Exercise data Block Start

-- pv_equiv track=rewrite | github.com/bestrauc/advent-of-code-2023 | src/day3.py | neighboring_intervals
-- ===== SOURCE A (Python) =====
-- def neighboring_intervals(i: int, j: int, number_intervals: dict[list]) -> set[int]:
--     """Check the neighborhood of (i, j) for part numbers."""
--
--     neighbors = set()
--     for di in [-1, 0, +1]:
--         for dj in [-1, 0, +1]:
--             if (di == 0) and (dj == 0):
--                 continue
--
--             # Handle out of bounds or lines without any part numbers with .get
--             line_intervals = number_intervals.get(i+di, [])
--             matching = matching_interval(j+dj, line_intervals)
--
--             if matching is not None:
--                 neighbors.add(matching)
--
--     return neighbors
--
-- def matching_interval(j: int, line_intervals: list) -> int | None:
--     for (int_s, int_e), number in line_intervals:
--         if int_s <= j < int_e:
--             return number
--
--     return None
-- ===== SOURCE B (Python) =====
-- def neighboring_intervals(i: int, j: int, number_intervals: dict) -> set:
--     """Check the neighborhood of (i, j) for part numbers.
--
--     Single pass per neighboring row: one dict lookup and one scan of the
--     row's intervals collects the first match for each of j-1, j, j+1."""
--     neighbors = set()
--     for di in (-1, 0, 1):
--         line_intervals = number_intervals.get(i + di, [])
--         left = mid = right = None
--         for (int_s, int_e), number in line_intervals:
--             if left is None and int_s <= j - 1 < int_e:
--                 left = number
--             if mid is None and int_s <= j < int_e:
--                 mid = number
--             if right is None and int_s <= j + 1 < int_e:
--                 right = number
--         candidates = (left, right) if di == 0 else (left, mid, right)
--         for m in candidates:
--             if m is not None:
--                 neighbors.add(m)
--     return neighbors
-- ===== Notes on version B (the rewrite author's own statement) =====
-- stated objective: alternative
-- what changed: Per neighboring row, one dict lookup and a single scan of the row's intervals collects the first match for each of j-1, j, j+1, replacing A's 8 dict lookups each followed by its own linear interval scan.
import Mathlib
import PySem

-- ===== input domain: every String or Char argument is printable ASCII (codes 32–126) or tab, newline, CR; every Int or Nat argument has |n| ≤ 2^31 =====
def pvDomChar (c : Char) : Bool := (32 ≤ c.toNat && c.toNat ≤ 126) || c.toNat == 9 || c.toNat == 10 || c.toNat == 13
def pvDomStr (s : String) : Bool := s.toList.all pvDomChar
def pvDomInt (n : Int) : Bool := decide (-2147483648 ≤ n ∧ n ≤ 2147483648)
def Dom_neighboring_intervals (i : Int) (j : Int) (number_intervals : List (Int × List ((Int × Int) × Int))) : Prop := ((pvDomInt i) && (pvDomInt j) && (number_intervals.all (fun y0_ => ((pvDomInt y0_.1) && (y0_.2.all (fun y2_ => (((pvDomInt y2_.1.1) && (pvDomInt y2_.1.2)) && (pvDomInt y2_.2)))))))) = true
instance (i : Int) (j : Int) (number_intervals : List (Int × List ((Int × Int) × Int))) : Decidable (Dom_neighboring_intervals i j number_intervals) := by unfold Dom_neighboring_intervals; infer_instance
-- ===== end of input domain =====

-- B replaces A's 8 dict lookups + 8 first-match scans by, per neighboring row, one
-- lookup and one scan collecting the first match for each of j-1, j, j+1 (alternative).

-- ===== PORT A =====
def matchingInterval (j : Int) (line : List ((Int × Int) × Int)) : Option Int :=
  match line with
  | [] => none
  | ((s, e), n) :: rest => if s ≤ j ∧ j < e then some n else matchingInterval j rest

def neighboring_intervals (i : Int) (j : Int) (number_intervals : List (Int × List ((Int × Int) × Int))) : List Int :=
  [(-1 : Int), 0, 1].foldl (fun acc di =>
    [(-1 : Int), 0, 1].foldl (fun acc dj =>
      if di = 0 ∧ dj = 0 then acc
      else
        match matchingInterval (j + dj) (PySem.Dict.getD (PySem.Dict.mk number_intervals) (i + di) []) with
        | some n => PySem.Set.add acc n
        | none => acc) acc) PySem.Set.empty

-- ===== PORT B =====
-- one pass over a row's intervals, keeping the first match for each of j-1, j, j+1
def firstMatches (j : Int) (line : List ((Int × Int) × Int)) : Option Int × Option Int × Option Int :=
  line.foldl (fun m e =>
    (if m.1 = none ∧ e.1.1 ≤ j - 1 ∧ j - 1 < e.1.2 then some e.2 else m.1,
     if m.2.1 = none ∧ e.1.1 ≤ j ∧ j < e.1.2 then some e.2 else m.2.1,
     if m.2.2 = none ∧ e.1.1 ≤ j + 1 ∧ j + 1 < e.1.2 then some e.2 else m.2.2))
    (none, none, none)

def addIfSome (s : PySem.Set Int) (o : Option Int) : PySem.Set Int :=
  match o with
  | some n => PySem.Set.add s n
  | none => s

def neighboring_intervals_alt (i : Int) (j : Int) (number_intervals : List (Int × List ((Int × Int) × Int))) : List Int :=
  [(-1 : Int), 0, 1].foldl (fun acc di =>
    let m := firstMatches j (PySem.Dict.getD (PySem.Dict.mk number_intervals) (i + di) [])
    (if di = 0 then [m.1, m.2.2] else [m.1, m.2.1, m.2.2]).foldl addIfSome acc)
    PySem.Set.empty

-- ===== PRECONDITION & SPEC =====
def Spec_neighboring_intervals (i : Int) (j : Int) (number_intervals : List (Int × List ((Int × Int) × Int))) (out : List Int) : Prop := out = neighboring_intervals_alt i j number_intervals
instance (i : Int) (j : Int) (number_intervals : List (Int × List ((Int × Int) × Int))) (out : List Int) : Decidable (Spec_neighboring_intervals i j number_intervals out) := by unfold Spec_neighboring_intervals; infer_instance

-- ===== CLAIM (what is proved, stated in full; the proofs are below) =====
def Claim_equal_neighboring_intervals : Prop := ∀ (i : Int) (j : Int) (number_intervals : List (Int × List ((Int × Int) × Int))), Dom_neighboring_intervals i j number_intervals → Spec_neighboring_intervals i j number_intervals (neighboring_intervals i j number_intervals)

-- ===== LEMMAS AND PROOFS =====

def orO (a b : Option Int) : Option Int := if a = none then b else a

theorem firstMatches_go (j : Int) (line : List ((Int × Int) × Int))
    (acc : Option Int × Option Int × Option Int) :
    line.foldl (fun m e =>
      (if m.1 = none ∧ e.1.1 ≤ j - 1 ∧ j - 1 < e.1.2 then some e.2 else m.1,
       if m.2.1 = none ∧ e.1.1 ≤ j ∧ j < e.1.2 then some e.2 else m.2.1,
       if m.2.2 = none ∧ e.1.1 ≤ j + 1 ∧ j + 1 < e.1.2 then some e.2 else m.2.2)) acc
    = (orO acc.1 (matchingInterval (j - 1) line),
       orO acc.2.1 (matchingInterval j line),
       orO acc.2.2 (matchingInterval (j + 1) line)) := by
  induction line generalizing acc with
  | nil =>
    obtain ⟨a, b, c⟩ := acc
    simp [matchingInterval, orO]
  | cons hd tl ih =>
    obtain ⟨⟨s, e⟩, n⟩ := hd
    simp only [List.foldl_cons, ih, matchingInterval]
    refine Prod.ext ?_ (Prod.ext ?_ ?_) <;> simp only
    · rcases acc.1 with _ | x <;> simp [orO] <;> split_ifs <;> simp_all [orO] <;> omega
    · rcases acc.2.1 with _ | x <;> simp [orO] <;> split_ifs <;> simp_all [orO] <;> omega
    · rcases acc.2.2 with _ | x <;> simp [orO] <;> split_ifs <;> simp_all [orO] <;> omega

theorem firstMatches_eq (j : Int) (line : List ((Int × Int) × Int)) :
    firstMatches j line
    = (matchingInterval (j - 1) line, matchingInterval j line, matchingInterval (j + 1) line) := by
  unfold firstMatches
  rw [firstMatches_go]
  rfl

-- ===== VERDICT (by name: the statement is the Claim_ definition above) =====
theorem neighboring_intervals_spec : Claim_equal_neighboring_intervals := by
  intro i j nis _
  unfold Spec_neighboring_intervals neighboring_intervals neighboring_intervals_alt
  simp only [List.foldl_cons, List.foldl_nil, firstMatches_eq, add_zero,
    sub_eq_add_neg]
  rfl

Exercise data Block End

In the data above, retype exactly and only the lines between the one holding "(left, mid, right)" and the one holding "-- stated objective: alternative", inclusive.

--         candidates = (left, right) if di == 0 else (left, mid, right)
--         for m in candidates:
--             if m is not None:
--                 neighbors.add(m)
--     return neighbors
-- ===== Notes on version B (the rewrite author's own statement) =====
-- stated objective: alternative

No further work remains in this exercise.